-- pv_equiv track=rewrite | github.com/ykm11/useless | useless/crypto/math.py | isqrt
-- ===== SOURCE A (Python) =====
-- def isqrt(n):
--     """
--         check whether arg_n is square number, or not.
--
--         RETURN :
--             if n is sq_num -> sqrt(n)
--             otherwise -> -1
--     """
--
--     l = 0
--     r = n
--     while r - l > 1:
--         m = (l + r) >> 1
--         if m**2 < n:
--             l = m
--         else:
--             r = m
--
--     if r**2 == n:
--         return r
--     else:
--         return -1
-- ===== SOURCE B (Python) =====
-- def isqrt(n):
--     # Newton's iteration for floor-sqrt, then perfect-square check.
--     if n < 0:
--         return -1
--     if n == 0:
--         return 0
--     x = n
--     y = (x + 1) // 2
--     while y < x:
--         x = y
--         y = (x + n // x) // 2
--     return x if x * x == n else -1
-- ===== Notes on version B (the rewrite author's own statement) =====
-- stated objective: alternative
-- what changed: Replaces the l/r bisection loop with Newton's iteration (x=n; y=(x+1)//2; while y<x: x=y; y=(x+n//x)//2) to obtain the floor square root, with explicit n<0 and n==0 cases, then the same perfect-square check.
import Mathlib
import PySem

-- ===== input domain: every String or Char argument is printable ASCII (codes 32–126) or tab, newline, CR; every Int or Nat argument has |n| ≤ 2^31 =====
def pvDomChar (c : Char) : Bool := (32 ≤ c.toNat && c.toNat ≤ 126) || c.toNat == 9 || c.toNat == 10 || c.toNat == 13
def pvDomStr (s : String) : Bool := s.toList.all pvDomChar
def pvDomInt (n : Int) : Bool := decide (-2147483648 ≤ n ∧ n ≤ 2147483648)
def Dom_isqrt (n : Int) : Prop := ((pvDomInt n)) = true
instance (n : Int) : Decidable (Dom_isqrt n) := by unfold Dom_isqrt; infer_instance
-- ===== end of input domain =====

-- B replaces A's binary search by Newton's iteration for the floor square root;
-- same perfect-square check; alternative algorithm, not claimed faster.

-- ===== PORT A =====
-- while r - l > 1: m = (l+r)>>1; if m**2 < n: l = m else r = m
def isqrtLoopA (n l r : Int) : Int :=
  if r - l > 1 then
    let m := PySem.Int.floordiv (l + r) 2
    if m * m < n then isqrtLoopA n m r else isqrtLoopA n l m
  else r
termination_by (r - l).toNat
decreasing_by
  · have h := PySem.Int.floordiv_mul_add_mod (l + r) 2
    have h2 : 0 ≤ PySem.Int.mod (l + r) 2 ∧ PySem.Int.mod (l + r) 2 < 2 := by
      exact ⟨PySem.Int.mod_nonneg _ (by omega), PySem.Int.mod_lt _ (by omega)⟩
    omega
  · have h := PySem.Int.floordiv_mul_add_mod (l + r) 2
    have h2 : 0 ≤ PySem.Int.mod (l + r) 2 ∧ PySem.Int.mod (l + r) 2 < 2 := by
      exact ⟨PySem.Int.mod_nonneg _ (by omega), PySem.Int.mod_lt _ (by omega)⟩
    omega

def isqrt (n : Int) : Int :=
  let r := isqrtLoopA n 0 n
  if r * r = n then r else -1

-- ===== PORT B =====
-- while y < x: x = y; y = (x + n // x) // 2     (fuel only makes the loop total;
-- n+1 steps always suffice since x strictly decreases and stays positive)
def isqrtLoopB (fuel : Nat) (n x y : Int) : Int :=
  match fuel with
  | 0 => x
  | fuel + 1 =>
    if y < x then
      isqrtLoopB fuel n y (PySem.Int.floordiv (y + PySem.Int.floordiv n y) 2)
    else x

def isqrt_alt (n : Int) : Int :=
  if n < 0 then -1
  else if n = 0 then 0
  else
    let x := isqrtLoopB (n.toNat + 1) n n (PySem.Int.floordiv (n + 1) 2)
    if x * x = n then x else -1

-- ===== PRECONDITION & SPEC =====
def Spec_isqrt (n : Int) (out : Int) : Prop := out = isqrt_alt n
instance (n : Int) (out : Int) : Decidable (Spec_isqrt n out) := by unfold Spec_isqrt; infer_instance

-- ===== CLAIM (what is proved, stated in full; the proofs are below) =====
def Claim_equal_isqrt : Prop := ∀ (n : Int), Dom_isqrt n → Spec_isqrt n (isqrt n)

-- ===== LEMMAS AND PROOFS =====


theorem pv_mid_bounds (a : Int) :
    2 * PySem.Int.floordiv a 2 ≤ a ∧ a < 2 * PySem.Int.floordiv a 2 + 2 := by
  have h := PySem.Int.floordiv_mul_add_mod a 2
  have h1 := PySem.Int.mod_nonneg a (by omega : (0:Int) < 2)
  have h2 := PySem.Int.mod_lt a (by omega : (0:Int) < 2)
  omega

theorem loopA_spec (n l r : Int) :
    l * l < n → n ≤ r * r → l < r →
    (isqrtLoopA n l r - 1) * (isqrtLoopA n l r - 1) < n ∧
      n ≤ isqrtLoopA n l r * isqrtLoopA n l r := by
  fun_induction isqrtLoopA n l r with
  | case1 l r hg m hlt ih =>
    intro h1 h2 h3
    exact ih hlt h2 (by have := pv_mid_bounds (l + r); omega)
  | case2 l r hg m hlt ih =>
    intro h1 h2 h3
    exact ih h1 (by omega) (by have := pv_mid_bounds (l + r); omega)
  | case3 l r hg =>
    intro h1 h2 h3
    have hr : r = l + 1 := by omega
    constructor
    · simpa [hr] using h1
    · exact h2

theorem pv_sq_le (a b : Int) (hb : 0 ≤ b) (h : a * a ≤ b * b) : a ≤ b := by
  by_contra h'
  rw [not_le] at h'
  nlinarith

theorem pv_sq_lt (a b : Int) (ha : 0 ≤ a) (hb : 0 ≤ b) (h : a * a < b * b) : a < b := by
  by_contra h'
  rw [not_lt] at h'
  nlinarith

theorem newton_ge (n s x : Int) (hx : 1 ≤ x) (_hs : 0 ≤ s) (hsn : s * s ≤ n) :
    s ≤ PySem.Int.floordiv (x + PySem.Int.floordiv n x) 2 := by
  have h1 : 2 * s - x ≤ PySem.Int.floordiv n x := by
    rw [PySem.Int.le_floordiv_iff_mul_le (by omega)]
    nlinarith [sq_nonneg (s - x)]
  rw [PySem.Int.le_floordiv_iff_mul_le (by omega : (0:Int) < 2)]
  omega

theorem newton_lt (n s x : Int) (hsx : s < x) (hs : 1 ≤ s) (hn : n < (s + 1) * (s + 1)) :
    PySem.Int.floordiv (x + PySem.Int.floordiv n x) 2 < x := by
  have h1 : PySem.Int.floordiv n x < x := by
    rw [PySem.Int.floordiv_lt_iff_lt_mul (by omega)]
    nlinarith
  rw [PySem.Int.floordiv_lt_iff_lt_mul (by omega : (0:Int) < 2)]
  omega

theorem loopB_spec (n s : Int) (hs : 1 ≤ s) (hsn : s * s ≤ n) (hn : n < (s + 1) * (s + 1)) :
    ∀ (fuel : Nat) (x y : Int), s ≤ x → x ≤ (fuel : Int) →
      y = PySem.Int.floordiv (x + PySem.Int.floordiv n x) 2 →
      isqrtLoopB fuel n x y = s := by
  intro fuel
  induction fuel with
  | zero => intro x y hx hf _; exact absurd hf (by push_cast; omega)
  | succ fuel ih =>
    intro x y hx hf hy
    simp only [isqrtLoopB]
    split
    · rename_i hyx
      apply ih
      · exact hy ▸ newton_ge n s x (by omega) (by omega) hsn
      · push_cast at hf ⊢; omega
      · rfl
    · rename_i hyx
      have hxs : ¬ s < x := fun h => hyx (hy ▸ newton_lt n s x h hs hn)
      omega


-- ===== VERDICT (by name: the statement is the Claim_ definition above) =====
theorem isqrt_spec : Claim_equal_isqrt := by
  unfold Claim_equal_isqrt Spec_isqrt
  intro n _
  by_cases hneg : n < 0
  · have hA : isqrtLoopA n 0 n = n := by
      unfold isqrtLoopA; rw [if_neg (by omega)]
    have hnn : ¬ (n * n = n) := by intro h; nlinarith
    simp only [isqrt, isqrt_alt, hA, if_neg hnn, if_pos hneg]
  · rw [not_lt] at hneg
    by_cases h0 : n = 0
    · subst h0
      have hA : isqrtLoopA 0 0 0 = 0 := by
        unfold isqrtLoopA; rw [if_neg (by omega)]
      simp only [isqrt, isqrt_alt, hA]
      norm_num
    · have hpos : 1 ≤ n := by omega
      have hn' : (n.toNat : Int) = n := Int.toNat_of_nonneg (by omega)
      have hs1 : (Nat.sqrt n.toNat : Int) * (Nat.sqrt n.toNat : Int) ≤ n := by
        have := Nat.sqrt_le n.toNat
        omega
      have hs2 : n < ((Nat.sqrt n.toNat : Int) + 1) * ((Nat.sqrt n.toNat : Int) + 1) := by
        have h := Nat.lt_succ_sqrt n.toNat
        rw [Nat.succ_eq_add_one] at h
        rw [← hn']
        exact_mod_cast h
      set s : Int := (Nat.sqrt n.toNat : Int) with hsdef
      have hspos : 1 ≤ s := by
        have : 0 < Nat.sqrt n.toNat := Nat.sqrt_pos.mpr (by omega)
        omega
      have hfdivnn : PySem.Int.floordiv n n = 1 := by
        rw [PySem.Int.floordiv_eq_iff_of_pos (by omega)]
        constructor <;> nlinarith
      have hB : isqrtLoopB (n.toNat + 1) n n (PySem.Int.floordiv (n + 1) 2) = s := by
        apply loopB_spec n s hspos hs1 hs2
        · nlinarith
        · push_cast; omega
        · rw [hfdivnn]
      have hAn : isqrt n = if (isqrtLoopA n 0 n) * (isqrtLoopA n 0 n) = n
          then isqrtLoopA n 0 n else -1 := rfl
      have hA := loopA_spec n 0 n (by omega) (by nlinarith) (by omega)
      set c := isqrtLoopA n 0 n with hc
      obtain ⟨hA1, hA2⟩ := hA
      have hc1 : 1 ≤ c := by nlinarith
      have hBn : isqrt_alt n = if s * s = n then s else -1 := by
        simp only [isqrt_alt]
        rw [if_neg (by omega), if_neg h0, hB]
      rw [hAn, hBn]
      by_cases hcc : c * c = n
      · have h1 : s ≤ c := pv_sq_le s c (by omega) (by omega)
        have h2 : c < s + 1 := pv_sq_lt c (s + 1) (by omega) (by omega) (by omega)
        have hsc : s = c := by omega
        rw [if_pos hcc, if_pos (by rw [hsc]; exact hcc), hsc]
      · have hss : ¬ (s * s = n) := by
          intro h
          have h1 : s ≤ c := pv_sq_le s c (by omega) (by omega)
          have h2 : c - 1 < s := pv_sq_lt (c - 1) s (by omega) (by omega) (by omega)
          exact hcc (by rw [show c = s by omega]; exact h)
        rw [if_neg hcc, if_neg hss]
★ ★ ★
• **WHAT THE TASK ASKS**
Please make an exact copy of the lines above from the line with "def isqrtLoopB (fuel" through the line with "have h1 := PySem.Int.mod_nonneg", both ends included.

• **RESULT OF THIS EXERCISE**
def isqrtLoopB (fuel : Nat) (n x y : Int) : Int :=
  match fuel with
  | 0 => x
  | fuel + 1 =>
    if y < x then
      isqrtLoopB fuel n y (PySem.Int.floordiv (y + PySem.Int.floordiv n y) 2)
    else x

def isqrt_alt (n : Int) : Int :=
  if n < 0 then -1
  else if n = 0 then 0
  else
    let x := isqrtLoopB (n.toNat + 1) n n (PySem.Int.floordiv (n + 1) 2)
    if x * x = n then x else -1

-- ===== PRECONDITION & SPEC =====
def Spec_isqrt (n : Int) (out : Int) : Prop := out = isqrt_alt n
instance (n : Int) (out : Int) : Decidable (Spec_isqrt n out) := by unfold Spec_isqrt; infer_instance

-- ===== CLAIM (what is proved, stated in full; the proofs are below) =====
def Claim_equal_isqrt : Prop := ∀ (n : Int), Dom_isqrt n → Spec_isqrt n (isqrt n)

-- ===== LEMMAS AND PROOFS =====


theorem pv_mid_bounds (a : Int) :
    2 * PySem.Int.floordiv a 2 ≤ a ∧ a < 2 * PySem.Int.floordiv a 2 + 2 := by
  have h := PySem.Int.floordiv_mul_add_mod a 2
  have h1 := PySem.Int.mod_nonneg a (by omega : (0:Int) < 2)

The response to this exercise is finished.